» **Your goal**:
Lines where the string "hrev" appears are to be copied from the entries below.

(Items from a data source)
|---|
-- pv_equiv track=rewrite | github.com/ClarenceZZT/QRAirGap | receiver.py | _encode_ranges
-- ===== SOURCE A (Python) =====
-- def _encode_ranges(indices):
--     """Encode sorted indices as compact ranges: [1,2,3,5,6,8] -> '1-3,5-6,8'"""
--     if not indices:
--         return ""
--     s = sorted(indices)
--     ranges = []
--     start = end = s[0]
--     for i in s[1:]:
--         if i == end + 1:
--             end = i
--         else:
--             ranges.append("{}-{}".format(start, end) if start != end else str(start))
--             start = end = i
--     ranges.append("{}-{}".format(start, end) if start != end else str(start))
--     return ",".join(ranges)
-- ===== SOURCE B (Python) =====
-- from itertools import groupby
--
-- def _encode_ranges(indices):
--     """Encode sorted indices as compact ranges: [1,2,3,5,6,8] -> '1-3,5-6,8'"""
--     if not indices:
--         return ""
--     s = sorted(indices)
--     pieces = []
--     for _, grp in groupby(enumerate(s), key=lambda p: p[1] - p[0]):
--         g = [v for _, v in grp]
--         a, b = g[0], g[-1]
--         pieces.append("{}-{}".format(a, b) if a != b else str(a))
--     return ",".join(pieces)
-- ===== Notes on version B (the rewrite author's own statement) =====
-- stated objective: idiomatic
-- what changed: Replaces A's stateful start/end accumulator loop with itertools.groupby over enumerate(sorted(s)) keyed by value-minus-position, so each maximal consecutive run is one group formatted from its first and last member.
import Mathlib
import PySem

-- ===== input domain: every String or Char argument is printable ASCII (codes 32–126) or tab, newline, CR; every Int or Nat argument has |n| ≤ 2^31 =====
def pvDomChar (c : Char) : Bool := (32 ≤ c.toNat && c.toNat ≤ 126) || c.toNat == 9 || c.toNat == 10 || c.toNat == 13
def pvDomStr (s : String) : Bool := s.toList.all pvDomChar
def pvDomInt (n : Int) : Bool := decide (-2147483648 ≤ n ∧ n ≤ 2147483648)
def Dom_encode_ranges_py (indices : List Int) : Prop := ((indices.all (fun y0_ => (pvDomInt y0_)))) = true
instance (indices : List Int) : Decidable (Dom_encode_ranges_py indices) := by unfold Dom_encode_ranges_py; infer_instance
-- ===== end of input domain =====

-- B replaces A's stateful start/end accumulator loop with an itertools.groupby over
-- enumerate(sorted(s)) keyed by value-minus-position (idiomatic decomposition, same cost).

-- ===== PORT A =====
-- "{}-{}".format(start, end) if start != end else str(start)
def pvFmtA (start e : Int) : String :=
  if start ≠ e then PySem.Str.join "-" [PySem.Int.toStr start, PySem.Int.toStr e]
  else PySem.Int.toStr start

def encode_ranges_py (indices : List Int) : String :=
  if indices = [] then ""
  else
    match PySem.List.sorted indices (fun x => x) false with
    | [] => ""  -- unreachable: sorted of a nonempty list is nonempty
    | h :: t =>
      let st := t.foldl
        (fun (acc : List String × Int × Int) i =>
          if i = acc.2.2 + 1 then (acc.1, acc.2.1, i)
          else (acc.1 ++ [pvFmtA acc.2.1 acc.2.2], i, i))
        ([], h, h)
      PySem.Str.join "," (st.1 ++ [pvFmtA st.2.1 st.2.2])

-- ===== PORT B =====
-- itertools.groupby(pairs, key = λ(i,v). v - i), keeping only the values of each group
def pvGbAux (k : Int) (cur : List Int) : List (Int × Int) → List (List Int)
  | [] => [cur.reverse]
  | (i, v) :: rest =>
    if v - i = k then pvGbAux k (v :: cur) rest
    else cur.reverse :: pvGbAux (v - i) [v] rest

def pvGroups : List (Int × Int) → List (List Int)
  | [] => []
  | (i, v) :: rest => pvGbAux (v - i) [v] rest

-- g[0], g[-1] of a group
def pvPiece (g : List Int) : String :=
  match PySem.List.pyGet? g 0, PySem.List.pyGet? g (-1) with
  | some a, some b => pvFmtA a b
  | _, _ => ""  -- unreachable: groupby groups are nonempty

def encode_ranges_py_alt (indices : List Int) : String :=
  if indices = [] then ""
  else
    let s := PySem.List.sorted indices (fun x => x) false
    PySem.Str.join "," ((pvGroups (PySem.List.enumerate s 0)).map pvPiece)

-- ===== PRECONDITION & SPEC =====
def Spec_encode_ranges_py (indices : List Int) (out : String) : Prop := out = encode_ranges_py_alt indices
instance (indices : List Int) (out : String) : Decidable (Spec_encode_ranges_py indices out) := by unfold Spec_encode_ranges_py; infer_instance

-- ===== CLAIM (what is proved, stated in full; the proofs are below) =====
def Claim_equal_encode_ranges_py : Prop := ∀ (indices : List Int), Dom_encode_ranges_py indices → Spec_encode_ranges_py indices (encode_ranges_py indices)

-- ===== LEMMAS AND PROOFS =====

-- common intermediate: the (start, end) pairs of the maximal consecutive runs
def pvRuns (start e : Int) : List Int → List (Int × Int)
  | [] => [(start, e)]
  | i :: t => if i = e + 1 then pvRuns start i t else (start, e) :: pvRuns i i t

theorem loopA (t : List Int) : ∀ (racc : List String) (start e : Int),
    (t.foldl
      (fun (acc : List String × Int × Int) i =>
        if i = acc.2.2 + 1 then (acc.1, acc.2.1, i)
        else (acc.1 ++ [pvFmtA acc.2.1 acc.2.2], i, i))
      (racc, start, e)).1
    ++ [pvFmtA
        (t.foldl
          (fun (acc : List String × Int × Int) i =>
            if i = acc.2.2 + 1 then (acc.1, acc.2.1, i)
            else (acc.1 ++ [pvFmtA acc.2.1 acc.2.2], i, i))
          (racc, start, e)).2.1
        (t.foldl
          (fun (acc : List String × Int × Int) i =>
            if i = acc.2.2 + 1 then (acc.1, acc.2.1, i)
            else (acc.1 ++ [pvFmtA acc.2.1 acc.2.2], i, i))
          (racc, start, e)).2.2]
    = racc ++ (pvRuns start e t).map (fun p => pvFmtA p.1 p.2) := by
  induction t with
  | nil => intro racc start e; simp [pvRuns]
  | cons i t ih =>
    intro racc start e
    by_cases h : i = e + 1
    · subst h; simp [pvRuns, ih]
    · simp [pvRuns, h, ih]

theorem pvPiece_reverse (e : Int) (rest : List Int) :
    pvPiece ((e :: rest).reverse) = pvFmtA ((e :: rest).getLast (by simp)) e := by
  unfold pvPiece
  have h0 : PySem.List.pyGet? ((e :: rest).reverse) 0 = some ((e :: rest).getLast (by simp)) := by
    rw [PySem.List.pyGet?_zero, ← List.head?_eq_getElem?, List.head?_reverse,
      List.getLast?_eq_some_getLast]
  have h1 : PySem.List.pyGet? ((e :: rest).reverse) (-1) = some e := by
    have hrev : (e :: rest).reverse = rest.reverse ++ [e] := by simp
    rw [hrev, PySem.List.pyGet?_neg_one_append_singleton]
  rw [h0, h1]

theorem loopB (t : List Int) : ∀ (n e : Int) (rest : List Int),
    (pvGbAux (e - n) (e :: rest) (PySem.List.enumerate t (n + 1))).map pvPiece
    = (pvRuns ((e :: rest).getLast (by simp)) e t).map (fun p => pvFmtA p.1 p.2) := by
  induction t with
  | nil =>
    intro n e rest
    simp only [PySem.List.enumerate_nil, pvGbAux, pvRuns, List.map_cons, List.map_nil]
    rw [pvPiece_reverse]
  | cons i t ih =>
    intro n e rest
    rw [PySem.List.enumerate_cons]
    simp only [pvGbAux, pvRuns]
    by_cases h : i = e + 1
    · subst h
      rw [if_pos (by omega : e + 1 - (n + 1) = e - n), if_pos rfl]
      have hih := ih (n + 1) (e + 1) (e :: rest)
      rw [(by omega : e + 1 - (n + 1) = e - n)] at hih
      exact hih
    · rw [if_neg (by omega : ¬ (i - (n + 1) = e - n)), if_neg h]
      simp only [List.map_cons]
      rw [pvPiece_reverse, ih (n + 1) i []]
      simp [List.getLast_singleton]

-- ===== VERDICT (by name: the statement is the Claim_ definition above) =====
theorem encode_ranges_py_spec : Claim_equal_encode_ranges_py := by
  intro indices _
  unfold Spec_encode_ranges_py encode_ranges_py encode_ranges_py_alt
  by_cases hnil : indices = []
  · simp [hnil]
  · rw [if_neg hnil, if_neg hnil]
    have hs : PySem.List.sorted indices (fun x => x) false ≠ [] := by
      rw [Ne, PySem.List.sorted_eq_nil_iff]; exact hnil
    obtain ⟨h, t, hht⟩ := List.exists_cons_of_ne_nil hs
    rw [hht]
    simp only []
    congr 1
    have hA := loopA t [] h h
    simp only [List.nil_append] at hA
    have hB : (pvGroups (PySem.List.enumerate (h :: t) 0)).map pvPiece
        = (pvRuns h h t).map (fun p => pvFmtA p.1 p.2) := by
      rw [PySem.List.enumerate_cons]
      show (pvGbAux (h - 0) [h] (PySem.List.enumerate t (0 + 1))).map pvPiece = _
      have hb := loopB t 0 h []
      simpa using hb
    rw [hB, ← hA]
|---|
» **Exercise answer**:
    have hrev : (e :: rest).reverse = rest.reverse ++ [e] := by simp
    rw [hrev, PySem.List.pyGet?_neg_one_append_singleton]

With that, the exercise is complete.